**** RAW DATA

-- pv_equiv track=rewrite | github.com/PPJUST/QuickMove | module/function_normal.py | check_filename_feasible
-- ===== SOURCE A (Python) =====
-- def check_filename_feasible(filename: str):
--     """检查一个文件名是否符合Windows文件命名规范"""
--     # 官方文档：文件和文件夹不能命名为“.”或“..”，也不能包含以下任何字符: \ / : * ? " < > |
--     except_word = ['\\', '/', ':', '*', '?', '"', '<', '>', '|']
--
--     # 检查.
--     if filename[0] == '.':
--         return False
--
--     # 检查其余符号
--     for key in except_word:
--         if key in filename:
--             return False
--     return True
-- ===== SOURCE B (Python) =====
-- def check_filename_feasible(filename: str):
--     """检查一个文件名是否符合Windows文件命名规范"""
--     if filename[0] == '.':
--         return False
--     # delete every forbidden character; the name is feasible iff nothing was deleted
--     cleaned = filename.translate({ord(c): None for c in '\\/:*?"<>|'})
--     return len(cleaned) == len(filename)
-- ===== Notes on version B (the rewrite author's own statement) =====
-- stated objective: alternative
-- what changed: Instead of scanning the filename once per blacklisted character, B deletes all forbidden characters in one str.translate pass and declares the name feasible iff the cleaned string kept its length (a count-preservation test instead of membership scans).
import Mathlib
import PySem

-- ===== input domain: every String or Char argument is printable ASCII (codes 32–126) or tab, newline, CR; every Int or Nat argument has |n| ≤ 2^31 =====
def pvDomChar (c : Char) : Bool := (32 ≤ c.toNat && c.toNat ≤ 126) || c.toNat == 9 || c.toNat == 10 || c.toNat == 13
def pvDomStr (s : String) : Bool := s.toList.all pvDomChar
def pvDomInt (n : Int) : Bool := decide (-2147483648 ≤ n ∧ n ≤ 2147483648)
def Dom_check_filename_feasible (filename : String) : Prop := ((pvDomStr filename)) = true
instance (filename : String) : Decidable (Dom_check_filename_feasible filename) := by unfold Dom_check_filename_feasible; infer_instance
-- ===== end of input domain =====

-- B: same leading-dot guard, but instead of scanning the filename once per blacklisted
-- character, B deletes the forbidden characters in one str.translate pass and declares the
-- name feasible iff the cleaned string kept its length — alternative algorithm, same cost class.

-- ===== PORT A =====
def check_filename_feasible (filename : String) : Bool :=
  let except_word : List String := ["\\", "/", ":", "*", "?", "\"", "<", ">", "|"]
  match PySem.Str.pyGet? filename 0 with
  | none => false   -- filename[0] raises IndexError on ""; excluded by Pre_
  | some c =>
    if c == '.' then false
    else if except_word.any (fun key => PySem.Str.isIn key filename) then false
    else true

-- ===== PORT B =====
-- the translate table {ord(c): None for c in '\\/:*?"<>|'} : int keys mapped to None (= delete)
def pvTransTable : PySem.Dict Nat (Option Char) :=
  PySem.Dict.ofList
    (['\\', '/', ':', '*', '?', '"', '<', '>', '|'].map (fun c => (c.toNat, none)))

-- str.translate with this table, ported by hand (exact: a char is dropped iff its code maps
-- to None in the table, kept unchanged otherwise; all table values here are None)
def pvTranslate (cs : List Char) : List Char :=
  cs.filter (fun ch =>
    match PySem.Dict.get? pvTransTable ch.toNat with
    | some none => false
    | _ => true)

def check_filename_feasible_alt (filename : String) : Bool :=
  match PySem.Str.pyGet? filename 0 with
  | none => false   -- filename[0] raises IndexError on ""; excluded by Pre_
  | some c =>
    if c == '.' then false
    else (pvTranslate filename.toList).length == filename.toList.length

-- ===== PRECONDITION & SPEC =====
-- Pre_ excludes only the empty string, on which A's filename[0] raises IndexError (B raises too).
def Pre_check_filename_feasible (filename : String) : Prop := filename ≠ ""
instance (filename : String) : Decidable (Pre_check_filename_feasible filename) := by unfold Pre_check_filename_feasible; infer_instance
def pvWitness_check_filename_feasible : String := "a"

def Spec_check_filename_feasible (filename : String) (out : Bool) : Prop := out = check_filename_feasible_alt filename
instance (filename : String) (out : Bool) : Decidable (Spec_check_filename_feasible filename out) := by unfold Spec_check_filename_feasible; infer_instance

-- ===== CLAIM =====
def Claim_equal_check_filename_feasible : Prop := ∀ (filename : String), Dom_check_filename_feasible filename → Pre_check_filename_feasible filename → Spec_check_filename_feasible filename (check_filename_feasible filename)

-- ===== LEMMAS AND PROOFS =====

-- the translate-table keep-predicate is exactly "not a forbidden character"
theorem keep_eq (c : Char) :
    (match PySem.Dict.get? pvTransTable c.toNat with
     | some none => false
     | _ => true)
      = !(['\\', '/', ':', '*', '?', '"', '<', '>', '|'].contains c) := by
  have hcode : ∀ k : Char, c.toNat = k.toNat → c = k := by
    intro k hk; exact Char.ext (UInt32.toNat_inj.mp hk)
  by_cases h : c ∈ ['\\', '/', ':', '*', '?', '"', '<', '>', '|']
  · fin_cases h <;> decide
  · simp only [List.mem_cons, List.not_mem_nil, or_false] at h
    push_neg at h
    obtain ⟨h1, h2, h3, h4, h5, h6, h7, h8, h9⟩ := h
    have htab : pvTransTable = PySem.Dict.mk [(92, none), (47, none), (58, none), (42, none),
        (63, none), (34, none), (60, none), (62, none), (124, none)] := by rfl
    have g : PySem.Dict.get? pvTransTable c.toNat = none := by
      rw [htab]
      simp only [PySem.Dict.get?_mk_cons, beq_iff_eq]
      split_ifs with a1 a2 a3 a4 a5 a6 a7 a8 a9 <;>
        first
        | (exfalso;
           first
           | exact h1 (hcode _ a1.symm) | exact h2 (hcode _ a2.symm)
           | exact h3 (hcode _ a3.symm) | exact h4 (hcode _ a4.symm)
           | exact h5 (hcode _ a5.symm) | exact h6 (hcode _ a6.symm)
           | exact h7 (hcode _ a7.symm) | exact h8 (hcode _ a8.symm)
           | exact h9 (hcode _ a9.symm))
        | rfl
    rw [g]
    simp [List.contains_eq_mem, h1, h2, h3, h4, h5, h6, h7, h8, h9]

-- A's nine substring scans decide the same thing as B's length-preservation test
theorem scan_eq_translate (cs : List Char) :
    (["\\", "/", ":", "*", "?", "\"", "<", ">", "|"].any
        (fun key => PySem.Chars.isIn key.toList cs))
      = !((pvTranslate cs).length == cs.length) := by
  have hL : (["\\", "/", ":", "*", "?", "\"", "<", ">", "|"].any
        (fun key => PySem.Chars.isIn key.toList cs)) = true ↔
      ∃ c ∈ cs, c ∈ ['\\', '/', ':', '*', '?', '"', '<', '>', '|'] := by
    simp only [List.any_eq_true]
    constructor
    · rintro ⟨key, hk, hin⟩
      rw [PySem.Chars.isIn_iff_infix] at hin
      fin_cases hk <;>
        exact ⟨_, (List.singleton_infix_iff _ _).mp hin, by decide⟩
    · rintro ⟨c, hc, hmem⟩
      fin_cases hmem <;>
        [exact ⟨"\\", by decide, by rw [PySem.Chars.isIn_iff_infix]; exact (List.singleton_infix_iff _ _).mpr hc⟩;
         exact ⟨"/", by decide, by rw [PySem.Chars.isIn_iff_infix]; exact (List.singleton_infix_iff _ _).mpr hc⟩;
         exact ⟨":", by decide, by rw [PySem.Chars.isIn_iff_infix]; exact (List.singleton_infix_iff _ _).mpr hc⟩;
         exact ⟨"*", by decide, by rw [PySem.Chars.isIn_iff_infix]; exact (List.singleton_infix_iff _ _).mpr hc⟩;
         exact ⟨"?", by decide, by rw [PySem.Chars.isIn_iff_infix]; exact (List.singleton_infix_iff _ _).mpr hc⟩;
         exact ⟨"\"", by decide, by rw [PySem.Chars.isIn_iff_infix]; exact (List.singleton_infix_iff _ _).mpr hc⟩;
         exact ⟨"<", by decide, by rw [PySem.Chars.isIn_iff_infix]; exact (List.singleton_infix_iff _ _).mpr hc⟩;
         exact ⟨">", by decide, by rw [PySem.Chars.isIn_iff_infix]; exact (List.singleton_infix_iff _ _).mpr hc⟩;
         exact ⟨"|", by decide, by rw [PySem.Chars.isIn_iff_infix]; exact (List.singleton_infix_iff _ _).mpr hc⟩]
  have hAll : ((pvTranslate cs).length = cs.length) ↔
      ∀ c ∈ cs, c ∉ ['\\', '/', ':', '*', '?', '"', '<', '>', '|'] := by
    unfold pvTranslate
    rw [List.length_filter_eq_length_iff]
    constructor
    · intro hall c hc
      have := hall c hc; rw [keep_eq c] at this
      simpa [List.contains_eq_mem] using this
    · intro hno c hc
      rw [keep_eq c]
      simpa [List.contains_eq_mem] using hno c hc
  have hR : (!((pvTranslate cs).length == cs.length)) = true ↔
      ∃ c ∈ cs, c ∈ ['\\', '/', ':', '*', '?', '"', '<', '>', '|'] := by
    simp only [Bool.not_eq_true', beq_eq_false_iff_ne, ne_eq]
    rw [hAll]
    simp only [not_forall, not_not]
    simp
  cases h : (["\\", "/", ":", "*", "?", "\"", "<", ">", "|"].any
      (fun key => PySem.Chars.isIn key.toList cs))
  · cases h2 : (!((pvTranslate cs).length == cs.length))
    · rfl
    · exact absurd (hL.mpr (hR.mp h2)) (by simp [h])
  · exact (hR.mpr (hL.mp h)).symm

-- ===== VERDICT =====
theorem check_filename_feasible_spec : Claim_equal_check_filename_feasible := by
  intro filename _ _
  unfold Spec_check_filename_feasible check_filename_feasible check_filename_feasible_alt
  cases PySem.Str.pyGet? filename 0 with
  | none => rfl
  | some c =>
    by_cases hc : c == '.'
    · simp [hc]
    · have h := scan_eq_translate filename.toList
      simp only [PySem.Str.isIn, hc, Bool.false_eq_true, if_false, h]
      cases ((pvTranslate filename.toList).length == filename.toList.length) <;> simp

********
**** RAW DATA

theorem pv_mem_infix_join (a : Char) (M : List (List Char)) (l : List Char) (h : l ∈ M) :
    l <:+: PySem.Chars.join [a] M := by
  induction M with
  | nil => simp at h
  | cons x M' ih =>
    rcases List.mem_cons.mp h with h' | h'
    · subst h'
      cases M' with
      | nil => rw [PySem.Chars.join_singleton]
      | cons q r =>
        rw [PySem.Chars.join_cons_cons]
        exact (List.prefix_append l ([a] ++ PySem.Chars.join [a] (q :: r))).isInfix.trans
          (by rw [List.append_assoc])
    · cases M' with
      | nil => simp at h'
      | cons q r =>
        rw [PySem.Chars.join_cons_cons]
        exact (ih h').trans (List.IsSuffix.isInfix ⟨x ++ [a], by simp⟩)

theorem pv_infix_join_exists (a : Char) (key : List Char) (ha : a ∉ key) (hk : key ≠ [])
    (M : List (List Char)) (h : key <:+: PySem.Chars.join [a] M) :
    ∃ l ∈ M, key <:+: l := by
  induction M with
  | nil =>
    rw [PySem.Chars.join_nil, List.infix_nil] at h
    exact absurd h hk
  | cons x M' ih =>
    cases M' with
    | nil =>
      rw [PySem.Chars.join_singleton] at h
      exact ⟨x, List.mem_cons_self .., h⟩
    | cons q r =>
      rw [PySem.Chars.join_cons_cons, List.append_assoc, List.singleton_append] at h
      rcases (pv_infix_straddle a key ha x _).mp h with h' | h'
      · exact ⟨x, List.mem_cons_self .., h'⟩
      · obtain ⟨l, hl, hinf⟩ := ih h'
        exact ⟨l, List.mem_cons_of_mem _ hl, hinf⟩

********

Starting at the line above that holds "-- pv_equiv track=rewrite" and ending at the line that holds "-- B: same leading-dot", transcribe each line exactly and include no other lines.

*RESPONSE TO THIS EXERCISE*:
-- pv_equiv track=rewrite | github.com/PPJUST/QuickMove | module/function_normal.py | check_filename_feasible
-- ===== SOURCE A (Python) =====
-- def check_filename_feasible(filename: str):
--     """检查一个文件名是否符合Windows文件命名规范"""
--     # 官方文档：文件和文件夹不能命名为“.”或“..”，也不能包含以下任何字符: \ / : * ? " < > |
--     except_word = ['\\', '/', ':', '*', '?', '"', '<', '>', '|']
--
--     # 检查.
--     if filename[0] == '.':
--         return False
--
--     # 检查其余符号
--     for key in except_word:
--         if key in filename:
--             return False
--     return True
-- ===== SOURCE B (Python) =====
-- def check_filename_feasible(filename: str):
--     """检查一个文件名是否符合Windows文件命名规范"""
--     if filename[0] == '.':
--         return False
--     # delete every forbidden character; the name is feasible iff nothing was deleted
--     cleaned = filename.translate({ord(c): None for c in '\\/:*?"<>|'})
--     return len(cleaned) == len(filename)
-- ===== Notes on version B (the rewrite author's own statement) =====
-- stated objective: alternative
-- what changed: Instead of scanning the filename once per blacklisted character, B deletes all forbidden characters in one str.translate pass and declares the name feasible iff the cleaned string kept its length (a count-preservation test instead of membership scans).
import Mathlib
import PySem

-- ===== input domain: every String or Char argument is printable ASCII (codes 32–126) or tab, newline, CR; every Int or Nat argument has |n| ≤ 2^31 =====
def pvDomChar (c : Char) : Bool := (32 ≤ c.toNat && c.toNat ≤ 126) || c.toNat == 9 || c.toNat == 10 || c.toNat == 13
def pvDomStr (s : String) : Bool := s.toList.all pvDomChar
def pvDomInt (n : Int) : Bool := decide (-2147483648 ≤ n ∧ n ≤ 2147483648)
def Dom_check_filename_feasible (filename : String) : Prop := ((pvDomStr filename)) = true
instance (filename : String) : Decidable (Dom_check_filename_feasible filename) := by unfold Dom_check_filename_feasible; infer_instance
-- ===== end of input domain =====

-- B: same leading-dot guard, but instead of scanning the filename once per blacklisted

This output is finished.